*Stored entries*.
----------

-- pv_equiv track=rewrite | github.com/bucknercd/forge | forge/execution/write_body_sanitize.py | _terraform_strip_spurious_slash_quotes
-- ===== SOURCE A (Python) =====
-- def _terraform_strip_spurious_slash_quotes(body: str) -> str:
--     """HCL: treat ``#`` and ``//`` as line comments; ``/* */`` block; ``"`` strings."""
--     out: list[str] = []
--     i = 0
--     n = len(body)
--     state = "code"
--
--     while i < n:
--         ch = body[i]
--         if state == "code":
--             if ch == "#":
--                 out.append("#")
--                 i += 1
--                 state = "line_hash"
--                 continue
--             if i + 1 < n and body[i : i + 2] == "//":
--                 out.append("//")
--                 i += 2
--                 state = "line_slash"
--                 continue
--             if i + 1 < n and body[i : i + 2] == "/*":
--                 out.append("/*")
--                 i += 2
--                 state = "block"
--                 continue
--             if ch == '"':
--                 out.append('"')
--                 i += 1
--                 state = "dstr"
--                 continue
--             if ch == "\\" and i + 1 < n and body[i + 1] in "\"'":
--                 out.append(body[i + 1])
--                 i += 2
--                 continue
--             out.append(ch)
--             i += 1
--             continue
--
--         if state in {"line_hash", "line_slash"}:
--             if ch == "\n":
--                 out.append(ch)
--                 i += 1
--                 state = "code"
--             else:
--                 out.append(ch)
--                 i += 1
--             continue
--
--         if state == "block":
--             if i + 1 < n and body[i : i + 2] == "*/":
--                 out.append("*/")
--                 i += 2
--                 state = "code"
--             else:
--                 out.append(ch)
--                 i += 1
--             continue
--
--         if state == "dstr":
--             if ch == "\\" and i + 1 < n:
--                 out.append(ch)
--                 out.append(body[i + 1])
--                 i += 2
--                 continue
--             if ch == '"':
--                 out.append('"')
--                 i += 1
--                 state = "code"
--                 continue
--             out.append(ch)
--             i += 1
--             continue
--
--     return "".join(out)
-- ===== SOURCE B (Python) =====
-- def _terraform_strip_spurious_slash_quotes(body: str) -> str:
--     """Token-at-a-time rewrite: consume whole comments/strings with find/slices,
--     strip backslash-quote pairs only in code runs."""
--     out = []
--     i = 0
--     n = len(body)
--     while i < n:
--         ch = body[i]
--         if ch == "#" or body.startswith("//", i):
--             j = body.find("\n", i)
--             j = n if j == -1 else j + 1
--             out.append(body[i:j])
--             i = j
--         elif body.startswith("/*", i):
--             j = body.find("*/", i + 2)
--             j = n if j == -1 else j + 2
--             out.append(body[i:j])
--             i = j
--         elif ch == '"':
--             j = i + 1
--             while j < n:
--                 if body[j] == "\\" and j + 1 < n:
--                     j += 2
--                 elif body[j] == '"':
--                     j += 1
--                     break
--                 else:
--                     j += 1
--             out.append(body[i:j])
--             i = j
--         elif ch == "\\" and i + 1 < n and body[i + 1] in "\"'":
--             out.append(body[i + 1])
--             i += 2
--         else:
--             out.append(ch)
--             i += 1
--     return "".join(out)
-- ===== Notes on version B (the rewrite author's own statement) =====
-- stated objective: alternative
-- what changed: Replaces the per-character state-machine (state variable switched on every char) by a token-at-a-time scanner that consumes each whole comment/string with find/startswith and slices it through verbatim, stripping backslash-quote pairs only in code runs.
import Mathlib
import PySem

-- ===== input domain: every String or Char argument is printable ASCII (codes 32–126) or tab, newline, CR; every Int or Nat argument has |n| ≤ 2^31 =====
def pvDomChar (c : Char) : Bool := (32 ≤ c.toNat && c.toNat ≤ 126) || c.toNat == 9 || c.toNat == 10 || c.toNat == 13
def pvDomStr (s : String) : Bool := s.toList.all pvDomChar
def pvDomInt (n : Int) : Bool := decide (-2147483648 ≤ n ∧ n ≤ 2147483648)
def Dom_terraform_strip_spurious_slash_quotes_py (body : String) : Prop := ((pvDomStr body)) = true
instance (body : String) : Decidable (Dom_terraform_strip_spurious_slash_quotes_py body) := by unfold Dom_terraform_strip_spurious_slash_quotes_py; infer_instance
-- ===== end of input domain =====

-- B replaces A's per-character state machine by a token-at-a-time scanner that
-- consumes whole comments/strings and copies them verbatim (objective: alternative).

-- ===== PORT A =====
-- A's state variable: "code" / "line_hash" / "line_slash" / "block" / "dstr"
inductive AState | code | lineHash | lineSlash | block | dstr
deriving DecidableEq, Repr

-- literal port of A's while-loop: index scan becomes recursion on the char list,
-- the branches appear in A's order for each state
def goA : AState → List Char → List Char
  | _, [] => []
  | .code, '#' :: rest => '#' :: goA .lineHash rest
  | .code, '/' :: '/' :: rest => '/' :: '/' :: goA .lineSlash rest
  | .code, '/' :: '*' :: rest => '/' :: '*' :: goA .block rest
  | .code, '"' :: rest => '"' :: goA .dstr rest
  | .code, '\\' :: q :: rest =>
      if q = '"' ∨ q = '\'' then q :: goA .code rest
      else '\\' :: goA .code (q :: rest)
  | .code, c :: rest => c :: goA .code rest
  | .lineHash, c :: rest => c :: goA (if c = '\n' then .code else .lineHash) rest
  | .lineSlash, c :: rest => c :: goA (if c = '\n' then .code else .lineSlash) rest
  | .block, '*' :: '/' :: rest => '*' :: '/' :: goA .code rest
  | .block, c :: rest => c :: goA .block rest
  | .dstr, '\\' :: c :: rest => '\\' :: c :: goA .dstr rest
  | .dstr, '"' :: rest => '"' :: goA .code rest
  | .dstr, c :: rest => c :: goA .dstr rest
  termination_by _ xs => xs.length

def terraform_strip_spurious_slash_quotes_py (body : String) : String :=
  String.ofList (goA .code body.toList)

-- ===== PORT B =====
-- Source B: body.find("\n", i) + slice → consume through the newline (or to end)
def takeLine : List Char → List Char × List Char
  | [] => ([], [])
  | '\n' :: r => (['\n'], r)
  | c :: r => let (t, r') := takeLine r; (c :: t, r')

-- Source B: body.find("*/", i+2) + slice → consume through "*/" (or to end)
def takeBlock : List Char → List Char × List Char
  | [] => ([], [])
  | '*' :: '/' :: r => (['*', '/'], r)
  | c :: r => let (t, r') := takeBlock r; (c :: t, r')

-- Source B: the inner while-loop scanning to the closing quote
def takeStr : List Char → List Char × List Char
  | [] => ([], [])
  | '\\' :: c :: r => let (t, r') := takeStr r; ('\\' :: c :: t, r')
  | '"' :: r => (['"'], r)
  | c :: r => let (t, r') := takeStr r; (c :: t, r')

theorem takeLine_len (xs : List Char) : (takeLine xs).2.length ≤ xs.length := by
  fun_induction takeLine xs <;> simp_all <;> omega

theorem takeBlock_len (xs : List Char) : (takeBlock xs).2.length ≤ xs.length := by
  fun_induction takeBlock xs <;> simp_all <;> omega

theorem takeStr_len (xs : List Char) : (takeStr xs).2.length ≤ xs.length := by
  fun_induction takeStr xs <;> simp_all <;> omega

-- Source B's outer while-loop: dispatch on the token starting here, consume it whole
def goB : List Char → List Char
  | [] => []
  | '#' :: r => '#' :: ((takeLine r).1 ++ goB (takeLine r).2)
  | '/' :: '/' :: r => '/' :: '/' :: ((takeLine r).1 ++ goB (takeLine r).2)
  | '/' :: '*' :: r => '/' :: '*' :: ((takeBlock r).1 ++ goB (takeBlock r).2)
  | '"' :: r => '"' :: ((takeStr r).1 ++ goB (takeStr r).2)
  | '\\' :: q :: r =>
      if q = '"' ∨ q = '\'' then q :: goB r
      else '\\' :: goB (q :: r)
  | c :: r => c :: goB r
  termination_by xs => xs.length
  decreasing_by
    all_goals simp_all
    · have := takeLine_len r; omega
    · have := takeLine_len r; omega
    · have := takeBlock_len r; omega
    · have := takeStr_len r; omega


def terraform_strip_spurious_slash_quotes_py_alt (body : String) : String :=
  String.ofList (goB body.toList)

-- ===== PRECONDITION & SPEC =====
def Spec_terraform_strip_spurious_slash_quotes_py (body : String) (out : String) : Prop := out = terraform_strip_spurious_slash_quotes_py_alt body
instance (body : String) (out : String) : Decidable (Spec_terraform_strip_spurious_slash_quotes_py body out) := by unfold Spec_terraform_strip_spurious_slash_quotes_py; infer_instance

-- ===== CLAIM (what is proved, stated in full; the proofs are below) =====
def Claim_equal_terraform_strip_spurious_slash_quotes_py : Prop := ∀ (body : String), Dom_terraform_strip_spurious_slash_quotes_py body → Spec_terraform_strip_spurious_slash_quotes_py body (terraform_strip_spurious_slash_quotes_py body)

-- ===== LEMMAS AND PROOFS =====

-- A in a line-comment state copies exactly the chars takeLine consumes, then is back in code
theorem goA_lineHash (xs : List Char) :
    goA .lineHash xs = (takeLine xs).1 ++ goA .code (takeLine xs).2 := by
  fun_induction takeLine xs <;> simp_all [goA]

theorem goA_lineSlash (xs : List Char) :
    goA .lineSlash xs = (takeLine xs).1 ++ goA .code (takeLine xs).2 := by
  fun_induction takeLine xs <;> simp_all [goA]

-- A in the block state copies exactly the chars takeBlock consumes, then is back in code
theorem goA_block (xs : List Char) :
    goA .block xs = (takeBlock xs).1 ++ goA .code (takeBlock xs).2 := by
  fun_induction takeBlock xs <;> simp_all [goA]

-- A in the string state copies exactly the chars takeStr consumes, then is back in code
theorem goA_dstr (xs : List Char) :
    goA .dstr xs = (takeStr xs).1 ++ goA .code (takeStr xs).2 := by
  fun_induction takeStr xs <;> simp_all [goA]

theorem goB_eq_goA (xs : List Char) : goB xs = goA .code xs := by
  fun_induction goB xs <;>
    simp_all [goA, goA_lineHash, goA_lineSlash, goA_block, goA_dstr]

-- ===== VERDICT (by name: the statement is the Claim_ definition above) =====
theorem terraform_strip_spurious_slash_quotes_py_spec : Claim_equal_terraform_strip_spurious_slash_quotes_py := by
  intro body _
  unfold Spec_terraform_strip_spurious_slash_quotes_py
  unfold terraform_strip_spurious_slash_quotes_py terraform_strip_spurious_slash_quotes_py_alt
  rw [goB_eq_goA]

----------

*WHAT TO WORK ON*. All that should be written out is the stretch of lines above between the one holding "goB (takeBlock r).2)" and the one holding "-- ===== CLAIM", inclusive, exactly as given.

*RESPONSE*.
  | '/' :: '*' :: r => '/' :: '*' :: ((takeBlock r).1 ++ goB (takeBlock r).2)
  | '"' :: r => '"' :: ((takeStr r).1 ++ goB (takeStr r).2)
  | '\\' :: q :: r =>
      if q = '"' ∨ q = '\'' then q :: goB r
      else '\\' :: goB (q :: r)
  | c :: r => c :: goB r
  termination_by xs => xs.length
  decreasing_by
    all_goals simp_all
    · have := takeLine_len r; omega
    · have := takeLine_len r; omega
    · have := takeBlock_len r; omega
    · have := takeStr_len r; omega


def terraform_strip_spurious_slash_quotes_py_alt (body : String) : String :=
  String.ofList (goB body.toList)

-- ===== PRECONDITION & SPEC =====
def Spec_terraform_strip_spurious_slash_quotes_py (body : String) (out : String) : Prop := out = terraform_strip_spurious_slash_quotes_py_alt body
instance (body : String) (out : String) : Decidable (Spec_terraform_strip_spurious_slash_quotes_py body out) := by unfold Spec_terraform_strip_spurious_slash_quotes_py; infer_instance

-- ===== CLAIM (what is proved, stated in full; the proofs are below) =====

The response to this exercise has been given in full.